• [WORK TO BE COMPLETED]: The line with "n3 = d[0] ^ d[2] ^ d[3]", the line with "def pvDomStr (s", and all lines between them in the material below: return these exactly, and no others.
-- -- --
-- pv_equiv track=rewrite | github.com/amb5l/tyto2 | src/designs/tmds_cap/software/client/tmds_cap.py | bch_ecc
-- ===== SOURCE A (Python) =====
-- def int2vec(x,n):
--     return [(x >> i) & 1 for i in range(n)]
--
-- def vec2int(v):
--     r = 0
--     for i in range(len(v)):
--         r |= v[i] << i
--     return r
--
-- def xor_vec(v):
--     r = 0
--     for bit in v:
--         r ^= bit
--     return r
--
-- def bch_ecc(bytes):
--     q = int2vec(0,8);
--     n = q[:]
--     for byte in bytes:
--         d = int2vec(byte,8)
--         # see hdmi_bch_ecc.py
--         n[0] = xor_vec([d[0],d[1],d[2],d[4],d[5],d[7],q[0],q[1],q[2],q[4],q[5],q[7]])
--         n[1] = xor_vec([d[3],d[4],d[6],d[7],q[3],q[4],q[6],q[7]])
--         n[2] = xor_vec([d[1],d[2],q[1],q[2]])
--         n[3] = xor_vec([d[0],d[2],d[3],q[0],q[2],q[3]])
--         n[4] = xor_vec([d[0],d[1],d[3],d[4],q[0],q[1],q[3],q[4]])
--         n[5] = xor_vec([d[1],d[2],d[4],d[5],q[1],q[2],q[4],q[5]])
--         n[6] = xor_vec([d[0],d[2],d[3],d[5],d[6],q[0],q[2],q[3],q[5],q[6]])
--         n[7] = xor_vec([d[0],d[1],d[3],d[4],d[6],d[7],q[0],q[1],q[3],q[4],q[6],q[7]])
--         q = n[:]
--     return vec2int(q)
-- ===== SOURCE B (Python) =====
-- # Table-driven: precompute the 256-entry step table once; the per-byte update is a
-- # single lookup q = _T[(byte & 255) ^ q], valid because the BCH step is XOR-linear
-- # and uses identical bit formulas for the d and q halves.
--
-- def _ecc(b):
--     d = [(b >> i) & 1 for i in range(8)]
--     n0 = d[0] ^ d[1] ^ d[2] ^ d[4] ^ d[5] ^ d[7]
--     n1 = d[3] ^ d[4] ^ d[6] ^ d[7]
--     n2 = d[1] ^ d[2]
--     n3 = d[0] ^ d[2] ^ d[3]
--     n4 = d[0] ^ d[1] ^ d[3] ^ d[4]
--     n5 = d[1] ^ d[2] ^ d[4] ^ d[5]
--     n6 = d[0] ^ d[2] ^ d[3] ^ d[5] ^ d[6]
--     n7 = d[0] ^ d[1] ^ d[3] ^ d[4] ^ d[6] ^ d[7]
--     return n0 | n1 << 1 | n2 << 2 | n3 << 3 | n4 << 4 | n5 << 5 | n6 << 6 | n7 << 7
--
-- _T = [_ecc(b) for b in range(256)]
--
-- def bch_ecc(bytes):
--     q = 0
--     for byte in bytes:
--         q = _T[(byte & 255) ^ q]
--     return q
-- ===== Notes on version B (the rewrite author's own statement) =====
-- stated objective: faster
-- what changed: Replaces the per-byte bit-vector decomposition (int2vec/xor_vec/vec2int over 8-element lists) by a 256-entry lookup table built once, exploiting that the BCH step is XOR-linear with identical d/q formulas, so each byte costs a single table lookup q = T[(byte & 255) ^ q].
import Mathlib
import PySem

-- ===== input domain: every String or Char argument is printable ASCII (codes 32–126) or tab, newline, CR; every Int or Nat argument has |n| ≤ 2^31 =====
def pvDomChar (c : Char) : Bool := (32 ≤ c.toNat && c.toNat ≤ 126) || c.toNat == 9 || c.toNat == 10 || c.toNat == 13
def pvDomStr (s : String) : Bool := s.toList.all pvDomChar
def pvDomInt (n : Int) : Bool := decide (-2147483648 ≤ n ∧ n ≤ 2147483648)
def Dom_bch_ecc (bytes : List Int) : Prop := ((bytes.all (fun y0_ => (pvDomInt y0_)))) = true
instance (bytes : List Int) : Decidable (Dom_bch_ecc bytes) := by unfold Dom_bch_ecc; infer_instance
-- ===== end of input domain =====

-- B replaces the per-byte bit-vector shuffling by one precomputed 256-entry table
-- lookup per byte (valid because the BCH step is XOR-linear with identical d/q formulas).

-- ===== PORT A =====
-- Python `x >> k` (k ≥ 0) is Lean's `>>>` with a Nat shift amount (PYSEM.md);
-- `&`, `|`, `^` are PySem.Int.band/bor/bxor.
def pyShr (x : Int) (k : Nat) : Int := x >>> k

def int2vec (x n : Int) : List Int :=
  -- i comes from range(n), so i ≥ 0 and `i.toNat` is exact
  (PySem.List.pyRange 0 n 1).map (fun i => PySem.Int.band (pyShr x i.toNat) 1)

def vec2int (v : List Int) : Int :=
  -- v[i] with i ∈ range(len(v)) never raises, so pyGetD's default is unreachable
  (PySem.List.pyRange 0 (v.length : Int) 1).foldl
    (fun r i => PySem.Int.bor r ((PySem.List.pyGetD v i 0) <<< i.toNat)) 0

def xor_vec (v : List Int) : Int := v.foldl (fun r bit => PySem.Int.bxor r bit) 0

-- the loop body: d/q indices 0–7 on lists of length 8, so pyGetD's default is unreachable
def stepA (st : List Int × List Int) (byte : Int) : List Int × List Int :=
  let q := st.1
  let d := int2vec byte 8
  let gd := fun i => PySem.List.pyGetD d i 0
  let gq := fun i => PySem.List.pyGetD q i 0
  let n := st.2
  let n := n.set 0 (xor_vec [gd 0, gd 1, gd 2, gd 4, gd 5, gd 7, gq 0, gq 1, gq 2, gq 4, gq 5, gq 7])
  let n := n.set 1 (xor_vec [gd 3, gd 4, gd 6, gd 7, gq 3, gq 4, gq 6, gq 7])
  let n := n.set 2 (xor_vec [gd 1, gd 2, gq 1, gq 2])
  let n := n.set 3 (xor_vec [gd 0, gd 2, gd 3, gq 0, gq 2, gq 3])
  let n := n.set 4 (xor_vec [gd 0, gd 1, gd 3, gd 4, gq 0, gq 1, gq 3, gq 4])
  let n := n.set 5 (xor_vec [gd 1, gd 2, gd 4, gd 5, gq 1, gq 2, gq 4, gq 5])
  let n := n.set 6 (xor_vec [gd 0, gd 2, gd 3, gd 5, gd 6, gq 0, gq 2, gq 3, gq 5, gq 6])
  let n := n.set 7 (xor_vec [gd 0, gd 1, gd 3, gd 4, gd 6, gd 7, gq 0, gq 1, gq 3, gq 4, gq 6, gq 7])
  (n, n)

def bch_ecc (bytes : List Int) : Int :=
  let q := int2vec 0 8
  let n := q
  vec2int (bytes.foldl stepA (q, n)).1

-- ===== PORT B =====
-- Source B's _ecc only ever receives b ∈ range(256), so Nat arithmetic is exact here
def pvEcc (b : Nat) : Nat :=
  let d := (List.range 8).map (fun i => (b >>> i) &&& 1)
  let g := fun i => d.getD i 0
  let n0 := g 0 ^^^ g 1 ^^^ g 2 ^^^ g 4 ^^^ g 5 ^^^ g 7
  let n1 := g 3 ^^^ g 4 ^^^ g 6 ^^^ g 7
  let n2 := g 1 ^^^ g 2
  let n3 := g 0 ^^^ g 2 ^^^ g 3
  let n4 := g 0 ^^^ g 1 ^^^ g 3 ^^^ g 4
  let n5 := g 1 ^^^ g 2 ^^^ g 4 ^^^ g 5
  let n6 := g 0 ^^^ g 2 ^^^ g 3 ^^^ g 5 ^^^ g 6
  let n7 := g 0 ^^^ g 1 ^^^ g 3 ^^^ g 4 ^^^ g 6 ^^^ g 7
  n0 ||| n1 <<< 1 ||| n2 <<< 2 ||| n3 <<< 3 ||| n4 <<< 4 ||| n5 <<< 5 ||| n6 <<< 6 ||| n7 <<< 7

def pvT : List Int := (List.range 256).map (fun b => (pvEcc b : Int))

-- `_T[(byte & 255) ^ q]`: the index is provably in [0, 256), so the list index never
-- raises (getD's default unreachable) and `.toNat` of the nonnegative index is exact
def bch_ecc_alt (bytes : List Int) : Int :=
  bytes.foldl (fun q byte => pvT.getD (PySem.Int.bxor (PySem.Int.band byte 255) q).toNat 0) 0

-- ===== PRECONDITION & SPEC =====
def Spec_bch_ecc (bytes : List Int) (out : Int) : Prop := out = bch_ecc_alt bytes
instance (bytes : List Int) (out : Int) : Decidable (Spec_bch_ecc bytes out) := by unfold Spec_bch_ecc; infer_instance

-- ===== CLAIM (what is proved, stated in full; the proofs are below) =====
def Claim_equal_bch_ecc : Prop := ∀ (bytes : List Int), Dom_bch_ecc bytes → Spec_bch_ecc bytes (bch_ecc bytes)

-- ===== LEMMAS AND PROOFS =====

-- `byte & 255` is `byte mod 256`
theorem band255 (b : Int) : PySem.Int.band b 255 = b % 256 := by
  have hmask : ∀ m : Nat, m &&& 255 = m % 256 := fun m => by
    have := Nat.and_two_pow_sub_one_eq_mod m 8; norm_num at this; exact this
  unfold PySem.Int.band
  split_ifs with h1 h2 h2 <;> [skip; omega; skip; omega]
  · rw [show (255:Int).toNat = 255 from rfl, hmask]; omega
  · rw [show (255:Int).toNat = 255 from rfl, Nat.and_comm, hmask]; omega

-- a low bit of `b` only depends on `b mod 256`
theorem bit_emod (b : Int) (i : Nat) :
    PySem.Int.band (pyShr b i) 1 = PySem.Int.band (pyShr (b % 256) i) 1 ∨ 8 ≤ i := by
  by_cases hi : i < 8
  · left
    rw [pyShr, pyShr, PySem.Int.band_one, PySem.Int.band_one,
        PySem.Int.mod_eq_emod_of_pos (b := 2) (by norm_num),
        PySem.Int.mod_eq_emod_of_pos (b := 2) (by norm_num),
        Int.shiftRight_eq_div_pow, Int.shiftRight_eq_div_pow]
    interval_cases i <;> norm_num <;> omega
  · right; omega

theorem int2vec_emod (b : Int) : int2vec b 8 = int2vec (b % 256) 8 := by
  have h : PySem.List.pyRange 0 8 1 = [0,1,2,3,4,5,6,7] := by decide
  rw [int2vec, int2vec, h]
  apply List.map_congr_left
  intro i hi
  simp only [List.mem_cons, List.not_mem_nil, or_false] at hi
  rcases hi with rfl|rfl|rfl|rfl|rfl|rfl|rfl|rfl <;>
    first
      | exact (bit_emod b (Int.toNat 0)).resolve_right (by decide)
      | exact (bit_emod b (Int.toNat 1)).resolve_right (by decide)
      | exact (bit_emod b (Int.toNat 2)).resolve_right (by decide)
      | exact (bit_emod b (Int.toNat 3)).resolve_right (by decide)
      | exact (bit_emod b (Int.toNat 4)).resolve_right (by decide)
      | exact (bit_emod b (Int.toNat 5)).resolve_right (by decide)
      | exact (bit_emod b (Int.toNat 6)).resolve_right (by decide)
      | exact (bit_emod b (Int.toNat 7)).resolve_right (by decide)

-- the eight values stepA writes, as a function of the d and q bit-vectors
def outList (d q : List Int) : List Int :=
  let gd := fun i => PySem.List.pyGetD d i 0
  let gq := fun i => PySem.List.pyGetD q i 0
  [xor_vec [gd 0, gd 1, gd 2, gd 4, gd 5, gd 7, gq 0, gq 1, gq 2, gq 4, gq 5, gq 7],
   xor_vec [gd 3, gd 4, gd 6, gd 7, gq 3, gq 4, gq 6, gq 7],
   xor_vec [gd 1, gd 2, gq 1, gq 2],
   xor_vec [gd 0, gd 2, gd 3, gq 0, gq 2, gq 3],
   xor_vec [gd 0, gd 1, gd 3, gd 4, gq 0, gq 1, gq 3, gq 4],
   xor_vec [gd 1, gd 2, gd 4, gd 5, gq 1, gq 2, gq 4, gq 5],
   xor_vec [gd 0, gd 2, gd 3, gd 5, gd 6, gq 0, gq 2, gq 3, gq 5, gq 6],
   xor_vec [gd 0, gd 1, gd 3, gd 4, gd 6, gd 7, gq 0, gq 1, gq 3, gq 4, gq 6, gq 7]]

theorem stepA_eq (byte : Int) (q nn : List Int) (h : nn.length = 8) :
    stepA (q, nn) byte = (outList (int2vec byte 8) q, outList (int2vec byte 8) q) := by
  match nn, h with
  | [a0,a1,a2,a3,a4,a5,a6,a7], _ => rfl

-- the low 8 bits of a Nat
def bits8 (x : Nat) : List Nat :=
  [x >>> 0 &&& 1, x >>> 1 &&& 1, x >>> 2 &&& 1, x >>> 3 &&& 1,
   x >>> 4 &&& 1, x >>> 5 &&& 1, x >>> 6 &&& 1, x >>> 7 &&& 1]

def mapCast : List Nat → List Int
  | [] => []
  | a :: t => (a : Int) :: mapCast t

-- Nat-level mirror of outList on two 8-bit vectors
def outN : List Nat → List Nat → List Nat
  | [a0,a1,a2,a3,a4,a5,a6,a7], [b0,b1,b2,b3,b4,b5,b6,b7] =>
    [a0 ^^^ a1 ^^^ a2 ^^^ a4 ^^^ a5 ^^^ a7 ^^^ (b0 ^^^ b1 ^^^ b2 ^^^ b4 ^^^ b5 ^^^ b7),
     a3 ^^^ a4 ^^^ a6 ^^^ a7 ^^^ (b3 ^^^ b4 ^^^ b6 ^^^ b7),
     a1 ^^^ a2 ^^^ (b1 ^^^ b2),
     a0 ^^^ a2 ^^^ a3 ^^^ (b0 ^^^ b2 ^^^ b3),
     a0 ^^^ a1 ^^^ a3 ^^^ a4 ^^^ (b0 ^^^ b1 ^^^ b3 ^^^ b4),
     a1 ^^^ a2 ^^^ a4 ^^^ a5 ^^^ (b1 ^^^ b2 ^^^ b4 ^^^ b5),
     a0 ^^^ a2 ^^^ a3 ^^^ a5 ^^^ a6 ^^^ (b0 ^^^ b2 ^^^ b3 ^^^ b5 ^^^ b6),
     a0 ^^^ a1 ^^^ a3 ^^^ a4 ^^^ a6 ^^^ a7 ^^^ (b0 ^^^ b1 ^^^ b3 ^^^ b4 ^^^ b6 ^^^ b7)]
  | _, _ => []

theorem bit_cast (x k : Nat) : PySem.Int.band ((x:Int) >>> k) 1 = ((x >>> k &&& 1 : Nat) : Int) := by
  rw [PySem.Int.band_one, PySem.Int.mod_eq_emod_of_pos (b := 2) (by norm_num),
      Int.shiftRight_eq_div_pow, Nat.shiftRight_eq_div_pow, Nat.and_one_is_mod,
      Int.natCast_mod, Int.natCast_ediv]
  push_cast
  rfl

theorem int2vec_cast (x : Nat) : int2vec (x : Int) 8 = mapCast (bits8 x) := by
  have h : PySem.List.pyRange 0 8 1 = [0,1,2,3,4,5,6,7] := by decide
  simp only [int2vec, h, List.map, bits8, mapCast, pyShr,
    show (0:Int).toNat = 0 from rfl, show (1:Int).toNat = 1 from rfl,
    show (2:Int).toNat = 2 from rfl, show (3:Int).toNat = 3 from rfl,
    show (4:Int).toNat = 4 from rfl, show (5:Int).toNat = 5 from rfl,
    show (6:Int).toNat = 6 from rfl, show (7:Int).toNat = 7 from rfl,
    bit_cast]

theorem bxor_zero_left (v : Int) : PySem.Int.bxor 0 v = v := by
  rw [PySem.Int.bxor_comm]; exact PySem.Int.bxor_zero v

theorem outList_cast (x y : Nat) :
    outList (mapCast (bits8 x)) (mapCast (bits8 y)) = mapCast (outN (bits8 x) (bits8 y)) := by
  simp only [outList, outN, bits8, mapCast, xor_vec, List.foldl,
    PySem.List.pyGetD_ofNat', List.getD_cons_zero, List.getD_cons_succ,
    bxor_zero_left, PySem.Int.bxor_natCast, List.cons.injEq, and_true, Nat.cast_inj]
  and_intros <;> ac_rfl

set_option maxRecDepth 8192 in
theorem pvEcc_step : ∀ x : Fin 256, bits8 (pvEcc x.val) = outN (bits8 x.val) (bits8 0) := by decide

theorem outN_linear (x y : Nat) :
    outN (bits8 x) (bits8 y)
      = List.zipWith (· ^^^ ·) (outN (bits8 x) (bits8 0)) (outN (bits8 y) (bits8 0)) := by
  simp only [outN, bits8, List.zipWith, Nat.zero_shiftRight, Nat.zero_and, Nat.xor_zero]

theorem outN_xor (x y : Nat) :
    outN (bits8 (x ^^^ y)) (bits8 0)
      = List.zipWith (· ^^^ ·) (outN (bits8 x) (bits8 0)) (outN (bits8 y) (bits8 0)) := by
  simp only [outN, bits8, List.zipWith, Nat.shiftRight_xor_distrib, Nat.and_xor_distrib_right,
    Nat.zero_shiftRight, Nat.zero_and, Nat.xor_zero, List.cons.injEq, and_true]
  and_intros <;> ac_rfl

set_option maxRecDepth 8192 in
theorem pvEcc_lt : ∀ x : Fin 256, pvEcc x.val < 256 := by decide

theorem step_main (d q : Nat) (hd : d < 256) (hq : q < 256) :
    outList (int2vec (d : Int) 8) (int2vec (q : Int) 8)
      = int2vec ((pvEcc (d ^^^ q) : Nat) : Int) 8 := by
  rw [int2vec_cast d, int2vec_cast q, int2vec_cast (pvEcc (d ^^^ q)), outList_cast]
  apply congrArg
  rw [pvEcc_step ⟨d ^^^ q, Nat.xor_lt_two_pow (n := 8) hd hq⟩, outN_xor, ← outN_linear]

set_option maxRecDepth 8192 in
theorem vec2int_int2vec : ∀ q : Fin 256, vec2int (int2vec (q.val : Int) 8) = (q.val : Int) := by decide

theorem pvT_getD (i : Nat) (h : i < 256) : pvT.getD i 0 = (pvEcc i : Int) := by
  simp [pvT, List.getD, h]

theorem stepB_eq (byte : Int) (qn : Nat) (h : qn < 256) :
    pvT.getD (PySem.Int.bxor (PySem.Int.band byte 255) (qn : Int)).toNat 0
      = (pvEcc ((byte % 256).toNat ^^^ qn) : Nat) := by
  rw [band255]
  have hb : byte % 256 = (((byte % 256).toNat : Nat) : Int) := by omega
  rw [hb, PySem.Int.bxor_natCast, Int.toNat_natCast]
  exact pvT_getD _ (Nat.xor_lt_two_pow (n := 8) (by omega) h)

theorem main_inv : ∀ (bytes : List Int) (qn : Nat), qn < 256 → ∀ nn : List Int, nn.length = 8 →
    (bytes.foldl stepA (int2vec (qn : Int) 8, nn)).1
        = int2vec ((bytes.foldl
            (fun q byte => pvT.getD (PySem.Int.bxor (PySem.Int.band byte 255) q).toNat 0)
            (qn : Int)).toNat : Int) 8
      ∧ (bytes.foldl
            (fun q byte => pvT.getD (PySem.Int.bxor (PySem.Int.band byte 255) q).toNat 0)
            (qn : Int)).toNat < 256
      ∧ 0 ≤ (bytes.foldl
            (fun q byte => pvT.getD (PySem.Int.bxor (PySem.Int.band byte 255) q).toNat 0)
            (qn : Int)) := by
  intro bytes
  induction bytes with
  | nil => intro qn h nn _; simpa using h
  | cons b bs ih =>
    intro qn h nn hn
    have hstep := stepA_eq b (int2vec (qn : Int) 8) nn hn
    have hb' : (b % 256).toNat < 256 := by omega
    have hout : outList (int2vec b 8) (int2vec (qn : Int) 8)
        = int2vec ((pvEcc ((b % 256).toNat ^^^ qn) : Nat) : Int) 8 := by
      rw [int2vec_emod b, show (b % 256) = (((b % 256).toNat : Nat) : Int) by omega]
      exact step_main _ _ hb' h
    have hB := stepB_eq b qn h
    have hlt : pvEcc ((b % 256).toNat ^^^ qn) < 256 :=
      pvEcc_lt ⟨(b % 256).toNat ^^^ qn, Nat.xor_lt_two_pow (n := 8) hb' h⟩
    simp only [List.foldl_cons, hstep, hout, hB]
    have := ih (pvEcc ((b % 256).toNat ^^^ qn)) hlt
      (int2vec ((pvEcc ((b % 256).toNat ^^^ qn) : Nat) : Int) 8) (by simp [int2vec])
    simpa using this

-- ===== VERDICT (by name: the statement is the Claim_ definition above) =====
theorem bch_ecc_spec : Claim_equal_bch_ecc := by
  intro bytes _
  unfold Spec_bch_ecc bch_ecc bch_ecc_alt
  have h := main_inv bytes 0 (by norm_num) (int2vec 0 8) (by decide)
  simp only [Nat.cast_zero] at h
  show vec2int (List.foldl stepA (int2vec 0 8, int2vec 0 8) bytes).1 = _
  rw [h.1, vec2int_int2vec ⟨_, h.2.1⟩]
  have h3 := h.2.2
  show ((List.foldl (fun q byte => pvT.getD (PySem.Int.bxor (PySem.Int.band byte 255) q).toNat 0) 0 bytes).toNat : Int) = _
  omega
-- -- --
• [TASK RESPONSE]:
--     n3 = d[0] ^ d[2] ^ d[3]
--     n4 = d[0] ^ d[1] ^ d[3] ^ d[4]
--     n5 = d[1] ^ d[2] ^ d[4] ^ d[5]
--     n6 = d[0] ^ d[2] ^ d[3] ^ d[5] ^ d[6]
--     n7 = d[0] ^ d[1] ^ d[3] ^ d[4] ^ d[6] ^ d[7]
--     return n0 | n1 << 1 | n2 << 2 | n3 << 3 | n4 << 4 | n5 << 5 | n6 << 6 | n7 << 7
--
-- _T = [_ecc(b) for b in range(256)]
--
-- def bch_ecc(bytes):
--     q = 0
--     for byte in bytes:
--         q = _T[(byte & 255) ^ q]
--     return q
-- ===== Notes on version B (the rewrite author's own statement) =====
-- stated objective: faster
-- what changed: Replaces the per-byte bit-vector decomposition (int2vec/xor_vec/vec2int over 8-element lists) by a 256-entry lookup table built once, exploiting that the BCH step is XOR-linear with identical d/q formulas, so each byte costs a single table lookup q = T[(byte & 255) ^ q].
import Mathlib
import PySem

-- ===== input domain: every String or Char argument is printable ASCII (codes 32–126) or tab, newline, CR; every Int or Nat argument has |n| ≤ 2^31 =====
def pvDomChar (c : Char) : Bool := (32 ≤ c.toNat && c.toNat ≤ 126) || c.toNat == 9 || c.toNat == 10 || c.toNat == 13
def pvDomStr (s : String) : Bool := s.toList.all pvDomChar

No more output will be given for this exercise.